Coronavirus 2019 (COVID-19) is a global pandemic that has disrupted our daily lives with no immediate end in site. The global community has relied upon leaders and experts to communicate what the pandemic is, how to mitigate its risk, and the impact it is having on us as a human species. To the latter point, leaders have primarily relied upon data to share and illustrate impact. In this article, I will focus on the importance of data and some of the lessons we are learning from its role in managing this global pandemic.
Sourcing Data is Hard
Sourcing data is first and foremost about the credibility of the reporting source. How do they collect (manual processes or technical automated processes)? What is the scope of their collection? At what frequency (day, hour, minute, second) is data collected? In the case of COVID-19 we have learned that credibility is certainly important in the case of nation-state reporting (e.g., China) vs. independent body reporting (e.g., W.H.O). Independent body reporting can be even further scrutinized when dealing with academic or think tank organizations (do they have the resources and/or expertise that underscore credibility?).

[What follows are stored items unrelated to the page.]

-- pv_equiv track=rewrite | github.com/LLian7/Sig_artifact | benchmark_treeawareVisp/treeaware_isp.py | _residual_block_lengths
-- ===== SOURCE A (Python) =====
-- def _residual_block_lengths(residual_rows: int, bt_block_size: int) -> tuple[int, ...]:
--     if residual_rows < 0:
--         raise ValueError("residual_rows must be non-negative")
--     if residual_rows == 0:
--         return ()
--     if bt_block_size <= 0:
--         return ()
--     lengths = []
--     remaining = residual_rows
--     while remaining > 0:
--         block_len = min(bt_block_size, remaining)
--         lengths.append(block_len)
--         remaining -= block_len
--     return tuple(lengths)
-- ===== SOURCE B (Python) =====
-- def _residual_block_lengths(residual_rows: int, bt_block_size: int) -> tuple[int, ...]:
--     if residual_rows < 0:
--         raise ValueError("residual_rows must be non-negative")
--     if residual_rows == 0:
--         return ()
--     if bt_block_size <= 0:
--         return ()
--     full, rem = divmod(residual_rows, bt_block_size)
--     return tuple([bt_block_size] * full + ([rem] if rem else []))
-- ===== Notes on version B (the rewrite author's own statement) =====
-- stated objective: simpler
-- what changed: Replaces the subtract-until-zero while loop that appends one block length per iteration with a single divmod: the answer is [bt_block_size]*full plus the nonzero remainder, built in one list construction.
import Mathlib
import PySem

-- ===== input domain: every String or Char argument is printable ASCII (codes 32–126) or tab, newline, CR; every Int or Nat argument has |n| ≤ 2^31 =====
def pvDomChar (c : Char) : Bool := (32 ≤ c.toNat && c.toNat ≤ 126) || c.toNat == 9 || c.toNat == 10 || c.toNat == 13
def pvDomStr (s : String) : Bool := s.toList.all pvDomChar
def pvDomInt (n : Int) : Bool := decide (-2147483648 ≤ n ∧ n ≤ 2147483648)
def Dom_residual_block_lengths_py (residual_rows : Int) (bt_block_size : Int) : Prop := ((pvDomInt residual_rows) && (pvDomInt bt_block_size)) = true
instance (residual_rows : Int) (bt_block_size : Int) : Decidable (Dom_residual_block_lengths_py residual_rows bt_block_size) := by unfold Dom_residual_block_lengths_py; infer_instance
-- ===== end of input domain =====

-- B replaces A's subtract-until-zero loop with one divmod and a single list construction (objective: simpler).

-- ===== PORT A =====
-- the while loop: remaining > 0 → append min(bt, remaining), subtract it; hbt makes termination provable (invariant of the caller)
def pvLoopA (bt : Int) (hbt : 0 < bt) (remaining : Int) (acc : List Int) : List Int :=
  if h : 0 < remaining then
    pvLoopA bt hbt (remaining - min bt remaining) (acc ++ [min bt remaining])
  else acc
termination_by remaining.toNat
decreasing_by omega

def residual_block_lengths_py (residual_rows : Int) (bt_block_size : Int) : List Int :=
  if residual_rows < 0 then []          -- Python raises ValueError here; excluded by Pre_
  else if residual_rows = 0 then []
  else if h : bt_block_size ≤ 0 then []
  else pvLoopA bt_block_size (by omega) residual_rows []

-- ===== PORT B =====
def residual_block_lengths_py_alt (residual_rows : Int) (bt_block_size : Int) : List Int :=
  if residual_rows < 0 then []          -- Python raises ValueError here; excluded by Pre_
  else if residual_rows = 0 then []
  else if bt_block_size ≤ 0 then []
  else
    let full := PySem.Int.floordiv residual_rows bt_block_size
    let rem := PySem.Int.mod residual_rows bt_block_size
    List.replicate full.toNat bt_block_size ++ (if rem ≠ 0 then [rem] else [])

-- ===== PRECONDITION & SPEC =====
-- Pre_ excludes exactly residual_rows < 0, where A raises ValueError.
def Pre_residual_block_lengths_py (residual_rows : Int) (_bt_block_size : Int) : Prop :=
  0 ≤ residual_rows
instance (residual_rows : Int) (bt_block_size : Int) : Decidable (Pre_residual_block_lengths_py residual_rows bt_block_size) := by unfold Pre_residual_block_lengths_py; infer_instance

def pvWitness_residual_block_lengths_py : Int × Int := (7, 3)

def Spec_residual_block_lengths_py (residual_rows : Int) (bt_block_size : Int) (out : List Int) : Prop := out = residual_block_lengths_py_alt residual_rows bt_block_size
instance (residual_rows : Int) (bt_block_size : Int) (out : List Int) : Decidable (Spec_residual_block_lengths_py residual_rows bt_block_size out) := by unfold Spec_residual_block_lengths_py; infer_instance

-- ===== CLAIM (what is proved, stated in full; the proofs are below) =====
def Claim_equal_residual_block_lengths_py : Prop := ∀ (residual_rows : Int) (bt_block_size : Int), Dom_residual_block_lengths_py residual_rows bt_block_size → Pre_residual_block_lengths_py residual_rows bt_block_size → Spec_residual_block_lengths_py residual_rows bt_block_size (residual_block_lengths_py residual_rows bt_block_size)

-- ===== LEMMAS AND PROOFS =====

-- closed form of B's non-guard branch
def pvClosed (r b : Int) : List Int :=
  List.replicate (PySem.Int.floordiv r b).toNat b ++ (if PySem.Int.mod r b ≠ 0 then [PySem.Int.mod r b] else [])

theorem pvClosed_zero (b : Int) (hb : 0 < b) : pvClosed 0 b = [] := by
  simp [pvClosed, PySem.Int.floordiv_eq_ediv_of_pos hb, PySem.Int.mod_eq_emod_of_pos hb]

theorem pvClosed_small (b : Int) (hb : 0 < b) (r : Int) (h0 : 0 < r) (hrb : r ≤ b) :
    pvClosed r b = [r] := by
  rcases eq_or_lt_of_le hrb with he | hlt
  · subst he
    simp [pvClosed, PySem.Int.floordiv_eq_ediv_of_pos hb, PySem.Int.mod_eq_emod_of_pos hb,
      Int.ediv_self (by omega : r ≠ 0)]
  · have hne : r ≠ 0 := by omega
    simp [pvClosed, PySem.Int.floordiv_eq_ediv_of_pos hb, PySem.Int.mod_eq_emod_of_pos hb,
      Int.ediv_eq_zero_of_lt (by omega) hlt, Int.emod_eq_of_lt (by omega) hlt, hne]

theorem pvClosed_step (b : Int) (hb : 0 < b) (r : Int) (h : b < r) :
    pvClosed r b = b :: pvClosed (r - b) b := by
  have hq : PySem.Int.floordiv r b = PySem.Int.floordiv (r - b) b + 1 := by
    rw [PySem.Int.floordiv_eq_ediv_of_pos hb, PySem.Int.floordiv_eq_ediv_of_pos hb]
    have := Int.add_mul_ediv_right (r - b) 1 (by omega : b ≠ 0)
    have h2 : r - b + 1 * b = r := by ring
    rw [h2] at this
    omega
  have hm : PySem.Int.mod r b = PySem.Int.mod (r - b) b := by
    rw [PySem.Int.mod_eq_emod_of_pos hb, PySem.Int.mod_eq_emod_of_pos hb]
    have := Int.sub_emod_right r b
    omega
  have hq0 : 0 ≤ PySem.Int.floordiv (r - b) b := by
    rw [PySem.Int.floordiv_eq_ediv_of_pos hb]
    exact Int.ediv_nonneg (by omega) (by omega)
  have htn : (PySem.Int.floordiv (r - b) b + 1).toNat
      = (PySem.Int.floordiv (r - b) b).toNat + 1 := by omega
  simp only [pvClosed, hq, hm, htn, List.replicate_succ, List.cons_append]

theorem pvLoopA_closed (b : Int) (hb : 0 < b) :
    ∀ (n : Nat) (r : Int), r.toNat = n → 0 ≤ r → ∀ acc, pvLoopA b hb r acc = acc ++ pvClosed r b := by
  intro n
  induction n using Nat.strong_induction_on with
  | _ n ih =>
    intro r hn hr acc
    rw [pvLoopA]
    split_ifs with h
    · set m := min b r with hm
      have hm1 : 0 < m := by omega
      have hmr : m ≤ r := by omega
      rw [ih (r - m).toNat (by omega) (r - m) rfl (by omega)]
      by_cases hrb : r ≤ b
      · have hmr' : m = r := by omega
        rw [hmr']
        simp [pvClosed_zero b hb, pvClosed_small b hb r h hrb]
      · have hbr : b < r := by omega
        have hmb : m = b := by omega
        rw [hmb, pvClosed_step b hb r hbr]
        simp
    · have : r = 0 := by omega
      subst this
      simp [pvClosed_zero b hb]

theorem residual_block_lengths_py_spec : Claim_equal_residual_block_lengths_py := by
  intro r b _ hpre
  unfold Spec_residual_block_lengths_py residual_block_lengths_py residual_block_lengths_py_alt
  split_ifs with h1 h2 h3 <;> try rfl
  · rw [pvLoopA_closed b (by omega) r.toNat r rfl hpre []]
    simp [pvClosed]
-- pv_equiv track=rewrite | github.com/mthomas46/Hackathon | services/analysis-service/main.py | analyze_python_file
-- ===== SOURCE A (Python) =====
-- def analyze_python_file(lines: list) -> dict:
--     """Analyze Python file for common issues."""
--     issues = {"complex_functions": [], "long_methods": []}
--
--     current_function = None
--     function_lines = 0
--
--     for i, line in enumerate(lines):
--         # Track function definitions
--         if line.strip().startswith("def "):
--             if current_function and function_lines > 50:
--                 issues["long_methods"].append(f"{current_function} ({function_lines} lines)")
--
--             current_function = line.split("def ")[1].split("(")[0]
--             function_lines = 0
--         elif current_function:
--             function_lines += 1
--
--             # Check for complexity indicators
--             if any(keyword in line.lower() for keyword in ["if", "elif", "for", "while"]) and line.count("and") + line.count("or") > 2:
--                 issues["complex_functions"].append(f"{current_function} (line {i+1})")
--
--     # Check last function
--     if current_function and function_lines > 50:
--         issues["long_methods"].append(f"{current_function} ({function_lines} lines)")
--
--     return issues
-- ===== SOURCE B (Python) =====
-- def analyze_python_file(lines: list) -> dict:
--     """Analyze Python file for common issues (single backward pass)."""
--     cf_rev = []   # complex_functions entries, collected in reverse order
--     lm_rev = []   # long_methods entries, collected in reverse order
--     pending = []  # line numbers of complexity hits below, awaiting their def line
--     count = 0     # body lines seen below, up to the nearest def line
--     for i in range(len(lines) - 1, -1, -1):
--         line = lines[i]
--         if line.strip().startswith("def "):
--             name = line.split("def ")[1].split("(")[0]
--             if name:
--                 if count > 50:
--                     lm_rev.append(f"{name} ({count} lines)")
--                 for j in pending:
--                     cf_rev.append(f"{name} (line {j})")
--             pending = []
--             count = 0
--         else:
--             count += 1
--             if any(keyword in line.lower() for keyword in ["if", "elif", "for", "while"]) and line.count("and") + line.count("or") > 2:
--                 pending.append(i + 1)
--     cf_rev.reverse()
--     lm_rev.reverse()
--     return {"complex_functions": cf_rev, "long_methods": lm_rev}
-- ===== Notes on version B (the rewrite author's own statement) =====
-- stated objective: alternative
-- what changed: A scans forward keeping a current-function name and line counter and emits reports as it goes; B makes a single backward pass that defers complexity hits and a body count until the def line above them is reached, then reverses the collected reports.
import Mathlib
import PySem

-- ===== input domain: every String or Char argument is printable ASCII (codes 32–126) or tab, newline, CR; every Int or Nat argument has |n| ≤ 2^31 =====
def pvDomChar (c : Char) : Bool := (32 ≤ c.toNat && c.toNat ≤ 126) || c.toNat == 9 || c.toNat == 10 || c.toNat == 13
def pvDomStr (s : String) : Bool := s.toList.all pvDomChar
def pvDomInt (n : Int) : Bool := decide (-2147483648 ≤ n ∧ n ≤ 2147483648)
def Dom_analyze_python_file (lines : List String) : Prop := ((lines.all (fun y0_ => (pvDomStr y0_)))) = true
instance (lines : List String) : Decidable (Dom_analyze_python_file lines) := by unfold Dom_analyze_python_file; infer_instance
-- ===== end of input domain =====

-- B replaces A's forward scan (current-function state, inline emission) by a single backward
-- pass that defers each segment's complexity hits and body count until its def line is reached,
-- then reverses the collected reports; same cost, different traversal (objective: alternative).
-- The Python dict result (two fixed keys) is modeled as the 2-entry association list.

-- ===== shared primitive helpers (each is the same Python expression in both programs) =====
-- line.strip().startswith("def ")
def pvIsDef (l : String) : Bool := PySem.Str.startswith (PySem.Str.strip l) "def "
-- line.split("def ")[1].split("(")[0]   (the [1] exists whenever pvIsDef l; getD is unreachable there)
def pvNameOf (l : String) : String :=
  (((PySem.Str.split? ((PySem.List.pyGet? ((PySem.Str.split? l "def ").getD []) 1).getD "") "(").getD []).headD "")
-- any(kw in line.lower() for kw in [...]) and line.count("and") + line.count("or") > 2
def pvIsComplex (l : String) : Bool :=
  (["if", "elif", "for", "while"].any (fun kw => PySem.Str.isIn kw (PySem.Str.lower l))) &&
  decide (PySem.Str.count l "and" + PySem.Str.count l "or" > 2)
-- Python truthiness of current_function (None or "" are falsy)
def pvTruthy : Option String → Bool
  | none => false
  | some s => s ≠ ""
-- f"{name} ({fl} lines)"
def pvFmtLong (n : String) (fl : Int) : String := n ++ " (" ++ PySem.Int.toStr fl ++ " lines)"
-- f"{name} (line {j})"
def pvFmtCx (n : String) (j : Int) : String := n ++ " (line " ++ PySem.Int.toStr j ++ ")"

-- ===== PORT A =====
-- A's for-loop over enumerate(lines) as structural recursion over the same state
-- (i, current_function, function_lines, issues["complex_functions"], issues["long_methods"]);
-- the final long-method check is the [] case.
def pvLoopA : List String → Int → Option String → Int → List String → List String →
    List String × List String
  | [], _i, cur, fl, cf, lm =>
      if pvTruthy cur && decide (fl > 50) then (cf, lm ++ [pvFmtLong (cur.getD "") fl]) else (cf, lm)
  | l :: ls, i, cur, fl, cf, lm =>
      if pvIsDef l then
        pvLoopA ls (i + 1) (some (pvNameOf l)) 0 cf
          (if pvTruthy cur && decide (fl > 50) then lm ++ [pvFmtLong (cur.getD "") fl] else lm)
      else if pvTruthy cur then
        pvLoopA ls (i + 1) cur (fl + 1)
          (if pvIsComplex l then cf ++ [pvFmtCx (cur.getD "") (i + 1)] else cf) lm
      else
        pvLoopA ls (i + 1) cur fl cf lm

def analyze_python_file (lines : List String) : List (String × List String) :=
  let r := pvLoopA lines 0 none 0 [] []
  [("complex_functions", r.1), ("long_methods", r.2)]

-- ===== PORT B =====
-- Source B's backward for-loop (range(len-1, -1, -1)) as recursion that handles the head line
-- AFTER the tail: state is (count, pending, cf_rev, lm_rev) exactly as in Source B.
def pvLoopB : List String → Int → Int × List Int × List String × List String
  | [], _i => (0, [], [], [])
  | l :: ls, i =>
      let r := pvLoopB ls (i + 1)
      if pvIsDef l then
        let n := pvNameOf l
        if n ≠ "" then
          (0, [],
           r.2.2.1 ++ r.2.1.map (fun j => pvFmtCx n j),
           if r.1 > 50 then r.2.2.2 ++ [pvFmtLong n r.1] else r.2.2.2)
        else (0, [], r.2.2.1, r.2.2.2)
      else
        (r.1 + 1, (if pvIsComplex l then r.2.1 ++ [i + 1] else r.2.1), r.2.2.1, r.2.2.2)

def analyze_python_file_alt (lines : List String) : List (String × List String) :=
  let r := pvLoopB lines 0
  [("complex_functions", r.2.2.1.reverse), ("long_methods", r.2.2.2.reverse)]

-- ===== PRECONDITION & SPEC =====
def Spec_analyze_python_file (lines : List String) (out : List (String × List String)) : Prop := out = analyze_python_file_alt lines
instance (lines : List String) (out : List (String × List String)) : Decidable (Spec_analyze_python_file lines out) := by unfold Spec_analyze_python_file; infer_instance

-- ===== CLAIM (what is proved, stated in full; the proofs are below) =====
def Claim_equal_analyze_python_file : Prop := ∀ (lines : List String), Dom_analyze_python_file lines → Spec_analyze_python_file lines (analyze_python_file lines)

-- ===== LEMMAS AND PROOFS =====

-- The invariant: A's forward loop from any state equals B's backward result on the suffix,
-- with the still-open segment (pending hits, body count) resolved by A's current function.
theorem pvMain (ls : List String) : ∀ (i fl : Int) (cur : Option String) (cf lm : List String),
    pvLoopA ls i cur fl cf lm =
      ( cf ++ (if pvTruthy cur then ((pvLoopB ls i).2.1.map (fun j => pvFmtCx (cur.getD "") j)).reverse else [])
           ++ (pvLoopB ls i).2.2.1.reverse,
        lm ++ (if pvTruthy cur then
                 (if fl + (pvLoopB ls i).1 > 50 then [pvFmtLong (cur.getD "") (fl + (pvLoopB ls i).1)] else [])
               else [])
           ++ (pvLoopB ls i).2.2.2.reverse ) := by
  induction ls with
  | nil =>
    intro i fl cur cf lm
    simp only [pvLoopA, pvLoopB]
    cases cur with
    | none => simp [pvTruthy]
    | some n =>
      by_cases hn : n = ""
      · simp [pvTruthy, hn]
      · by_cases hfl : fl > 50 <;> simp [pvTruthy, hn, hfl]
  | cons l ls ih =>
    intro i fl cur cf lm
    by_cases hd : pvIsDef l
    · -- def line: A closes the current segment and opens pvNameOf l; B resolves its pending
      simp only [pvLoopA, pvLoopB, hd, if_pos, ih]
      by_cases hn : pvNameOf l = ""
      · -- new name is falsy: B discards pending; A's new cur is falsy too
        cases cur with
        | none => simp [pvTruthy, hn]
        | some n =>
          by_cases hn' : n = "" <;> by_cases hfl : fl > 50 <;> simp [pvTruthy, hn, hn', hfl]
      · by_cases hc : (pvLoopB ls (i + 1)).1 > 50 <;>
          cases cur with
          | none => simp [pvTruthy, hn, hc, List.append_assoc]
          | some n =>
            by_cases hn' : n = "" <;> by_cases hfl : fl > 50 <;>
              simp [pvTruthy, hn, hn', hc, hfl, List.append_assoc]
    · -- non-def line
      simp only [pvLoopA, pvLoopB, hd, ih]
      cases cur with
      | none => simp [pvTruthy]
      | some n =>
        by_cases hn : n = ""
        · simp [pvTruthy, hn]
        · have harith : fl + 1 + (pvLoopB ls (i + 1)).1 = fl + ((pvLoopB ls (i + 1)).1 + 1) := by ring
          by_cases hcx : pvIsComplex l <;>
            simp [pvTruthy, hn, hcx, harith, List.append_assoc]

-- ===== VERDICT (by name: the statement is the Claim_ definition above) =====
theorem analyze_python_file_spec : Claim_equal_analyze_python_file := by
  intro lines _hdom
  unfold Spec_analyze_python_file analyze_python_file analyze_python_file_alt
  simp [pvMain lines 0 0 none [] [], pvTruthy]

Getting sourcing correct, whether it be in a global pandemic crisis scenario or in a business organization initiative, is so fundamentally key to having a shot at leveraging data to inform or ultimately make decisions.
Normalizing Data is Even Harder
Normalizing data presents an array of challenges, even if the data is coming from credible trusted sources. Let’s take the following COVID-19 example — at any given time you can compare reporting out of the World Health Organization (W.H.O) and the US Center for Disease Control and Prevention (CDC) and find discrepancies in vital statistics that would otherwise seem easily reconcilable. However what we often overlook in any data collection initiative is basic normalization methods (setting forth a common set of definitions, standards, and procedures for the input, processing, and output of data). This is primarily why we see so many variances in the reporting of data associated with COVID-19.
Additionally, when you begin adding qualitative vs. exclusively quantitative methods into the reporting you begin skewing objective data points. This example can present further damage when data points are “cherry picked” — creating even more disparate sets of data likely not adhering to a common set of standards. Ultimately yielding another problem of having to re-unify and re-trace the branches back to the root. When this problem is presented in a business organization environment perhaps consequences are at worst a financial risk. This problem while managing a global pandemic can be the difference between lives saved vs. lost.
Finding Truth in Data is Hardest
Sometimes we want data to prove a predisposition already formulated in our minds. If we were to apply a reverse engineering approach to shaping data to support a predisposition while still supported by a standardized methodology and credible sourcing, we could. Unfortunately, this can be a common practice in many environments. If you closely monitor the media and political edges of COVID-19 you will see this practice happening right in front of you.
Whether that practice is the truth to some or many — can it be considered finding truth in data? That is the million dollar question in any setting where we want the data to be what we rely upon to make our decision(s). Finding truth in data may be in the eye of the beholder, as they say. Single sources of truth, unchallenged, can be reassuring and dangerous at the same time.
Like in the practice of law, I have found it most useful to always rely upon the definitions that were created in good faith — following the methodology or process to arrive at a reasonable conclusion or decision — and living with that as your single source of truth.